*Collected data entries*
::::::::

-- pv_equiv track=rewrite | github.com/pennyenterline/Infographic | infographic.py | count_capital
-- ===== SOURCE A (Python) =====
-- def count_capital(dictionary):
--     '''
--     counts the amount of capital and non capital letters
--     in the dictionary of words
--     returns the amount of captial/noncapital
--     '''
--     capital = 0
--     non_capital = 0
--     # Loops through each word in words_dict
--     for key in dictionary:
--         if key[0] < 'a':
--             capital += 1
--         else:
--             non_capital += 1
--     return capital, non_capital
-- ===== SOURCE B (Python) =====
-- def count_capital(dictionary):
--     def rec(keys):
--         if not keys:
--             return (0, 0)
--         if len(keys) == 1:
--             return (1, 0) if keys[0][0] < 'a' else (0, 1)
--         mid = len(keys) // 2
--         c1, n1 = rec(keys[:mid])
--         c2, n2 = rec(keys[mid:])
--         return (c1 + c2, n1 + n2)
--     return rec(list(dictionary))
-- ===== Notes on version B (the rewrite author's own statement) =====
-- stated objective: alternative
-- what changed: B counts by divide-and-conquer: it splits the key list into halves, counts each half recursively, and combines the (capital, non_capital) pairs by component-wise addition, instead of A's single left-to-right loop incrementing two counters.
import Mathlib
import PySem

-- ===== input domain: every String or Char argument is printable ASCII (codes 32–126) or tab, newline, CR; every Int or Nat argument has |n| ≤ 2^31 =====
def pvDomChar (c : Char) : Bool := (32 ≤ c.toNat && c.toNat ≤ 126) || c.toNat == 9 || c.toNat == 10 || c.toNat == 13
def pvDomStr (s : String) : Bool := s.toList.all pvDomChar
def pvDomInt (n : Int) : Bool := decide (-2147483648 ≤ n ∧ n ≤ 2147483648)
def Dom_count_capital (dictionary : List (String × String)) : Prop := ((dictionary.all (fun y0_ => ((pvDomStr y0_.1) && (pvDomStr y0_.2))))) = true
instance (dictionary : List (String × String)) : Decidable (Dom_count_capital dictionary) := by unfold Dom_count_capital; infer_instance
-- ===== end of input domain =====

-- B replaces A's single left-to-right two-counter loop by divide-and-conquer on the key list (alternative decomposition, same cost).

-- ===== PORT A =====
-- A: loops over keys keeping two counters, branching on key[0] < 'a'.
-- key[0] raises IndexError on an empty key (excluded by Pre_ below; .getD 'a' is never hit inside Pre_).
def count_capital (dictionary : List (String × String)) : Int × Int :=
  dictionary.foldl
    (fun (st : Int × Int) kv =>
      if (PySem.Str.pyGet? kv.1 0).getD 'a' < 'a' then (st.1 + 1, st.2)
      else (st.1, st.2 + 1))
    (0, 0)

-- ===== PORT B =====
-- B's helper rec: divide-and-conquer over the list of keys; keys[:mid]/keys[mid:] = take/drop.
def ccRec (keys : List String) : Int × Int :=
  match keys with
  | [] => (0, 0)
  | [k] => if (PySem.Str.pyGet? k 0).getD 'a' < 'a' then (1, 0) else (0, 1)
  | k1 :: k2 :: rest =>
    let keys' := k1 :: k2 :: rest
    let mid := keys'.length / 2
    let p1 := ccRec (keys'.take mid)
    let p2 := ccRec (keys'.drop mid)
    (p1.1 + p2.1, p1.2 + p2.2)
termination_by keys.length
decreasing_by
  · simp [List.length_take]; omega
  · simp [List.length_drop]; omega

def count_capital_alt (dictionary : List (String × String)) : Int × Int :=
  ccRec (dictionary.map Prod.fst)

-- ===== PRECONDITION & SPEC =====
-- Pre_ excludes dictionaries with an empty-string key, on which A's key[0] raises IndexError (B raises there too).
def Pre_count_capital (dictionary : List (String × String)) : Prop :=
  ∀ kv ∈ dictionary, kv.1 ≠ ""
instance (dictionary : List (String × String)) : Decidable (Pre_count_capital dictionary) := by
  unfold Pre_count_capital; infer_instance
def pvWitness_count_capital : (List (String × String)) := [("Ab", "x"), ("cd", "y")]

def Spec_count_capital (dictionary : List (String × String)) (out : Int × Int) : Prop := out = count_capital_alt dictionary
instance (dictionary : List (String × String)) (out : Int × Int) : Decidable (Spec_count_capital dictionary out) := by unfold Spec_count_capital; infer_instance

-- ===== CLAIM (what is proved, stated in full; the proofs are below) =====
def Claim_equal_count_capital : Prop := ∀ (dictionary : List (String × String)), Dom_count_capital dictionary → Pre_count_capital dictionary → Spec_count_capital dictionary (count_capital dictionary)

-- ===== LEMMAS AND PROOFS =====

def ccP (k : String) : Bool := decide ((PySem.Str.pyGet? k 0).getD 'a' < 'a')

-- B's recursion computes (count of capital-initial keys, count of the rest).
lemma filterlen_split (p : String → Bool) (n : ℕ) (l : List String) :
    (l.filter p).length = ((l.take n).filter p).length + ((l.drop n).filter p).length := by
  conv_lhs => rw [← List.take_append_drop n l]
  rw [List.filter_append, List.length_append]

lemma ccRec_eq (keys : List String) :
    ccRec keys = (((keys.filter ccP).length : Int), ((keys.filter (fun k => !ccP k)).length : Int)) := by
  fun_induction ccRec keys with
  | case1 => simp
  | case2 k h =>
    have hc : ccP k = true := by unfold ccP; exact decide_eq_true h
    simp [List.filter, hc]
  | case3 k h =>
    have hc : ccP k = false := by unfold ccP; exact decide_eq_false h
    simp [List.filter, hc]
  | case4 k1 k2 rest keys' mid p1 p2 ih1 ih2 =>
    refine Prod.ext ?_ ?_ <;>
      (simp only [p1, p2, ih1, ih2]
       rw [show (k1 :: k2 :: rest) = keys' from rfl]
       rw [filterlen_split _ mid keys', Nat.cast_add])

-- A's fold accumulates the same two counts.
lemma cc_fold (d : List (String × String)) (a b : Int) :
    d.foldl
      (fun (st : Int × Int) kv =>
        if (PySem.Str.pyGet? kv.1 0).getD 'a' < 'a' then (st.1 + 1, st.2)
        else (st.1, st.2 + 1))
      (a, b)
    = (a + (((d.map Prod.fst).filter ccP).length : Int),
       b + (((d.map Prod.fst).filter (fun k => !ccP k)).length : Int)) := by
  induction d generalizing a b with
  | nil => simp
  | cons kv t ih =>
    simp only [List.foldl_cons, List.map_cons, List.filter_cons]
    by_cases h : (PySem.Str.pyGet? kv.1 0).getD 'a' < 'a'
    · have hc : ccP kv.1 = true := by unfold ccP; exact decide_eq_true h
      rw [if_pos h, ih]
      simp [hc, Prod.ext_iff]
      ring
    · have hc : ccP kv.1 = false := by unfold ccP; exact decide_eq_false h
      rw [if_neg h, ih]
      simp [hc, Prod.ext_iff]
      ring

-- ===== VERDICT (by name: the statement is the Claim_ definition above) =====
theorem count_capital_spec : Claim_equal_count_capital := by
  intro d _ _
  unfold Spec_count_capital count_capital count_capital_alt
  rw [cc_fold, ccRec_eq]
  simp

::::::::

*What to do*
Once you find the line with "-- ===== SOURCE B" in the entries above, output it and each line after it up to and including the line with "-- key[0] raises", and nothing else.

*Response area*
-- ===== SOURCE B (Python) =====
-- def count_capital(dictionary):
--     def rec(keys):
--         if not keys:
--             return (0, 0)
--         if len(keys) == 1:
--             return (1, 0) if keys[0][0] < 'a' else (0, 1)
--         mid = len(keys) // 2
--         c1, n1 = rec(keys[:mid])
--         c2, n2 = rec(keys[mid:])
--         return (c1 + c2, n1 + n2)
--     return rec(list(dictionary))
-- ===== Notes on version B (the rewrite author's own statement) =====
-- stated objective: alternative
-- what changed: B counts by divide-and-conquer: it splits the key list into halves, counts each half recursively, and combines the (capital, non_capital) pairs by component-wise addition, instead of A's single left-to-right loop incrementing two counters.
import Mathlib
import PySem

-- ===== input domain: every String or Char argument is printable ASCII (codes 32–126) or tab, newline, CR; every Int or Nat argument has |n| ≤ 2^31 =====
def pvDomChar (c : Char) : Bool := (32 ≤ c.toNat && c.toNat ≤ 126) || c.toNat == 9 || c.toNat == 10 || c.toNat == 13
def pvDomStr (s : String) : Bool := s.toList.all pvDomChar
def pvDomInt (n : Int) : Bool := decide (-2147483648 ≤ n ∧ n ≤ 2147483648)
def Dom_count_capital (dictionary : List (String × String)) : Prop := ((dictionary.all (fun y0_ => ((pvDomStr y0_.1) && (pvDomStr y0_.2))))) = true
instance (dictionary : List (String × String)) : Decidable (Dom_count_capital dictionary) := by unfold Dom_count_capital; infer_instance
-- ===== end of input domain =====

-- B replaces A's single left-to-right two-counter loop by divide-and-conquer on the key list (alternative decomposition, same cost).

-- ===== PORT A =====
-- A: loops over keys keeping two counters, branching on key[0] < 'a'.
-- key[0] raises IndexError on an empty key (excluded by Pre_ below; .getD 'a' is never hit inside Pre_).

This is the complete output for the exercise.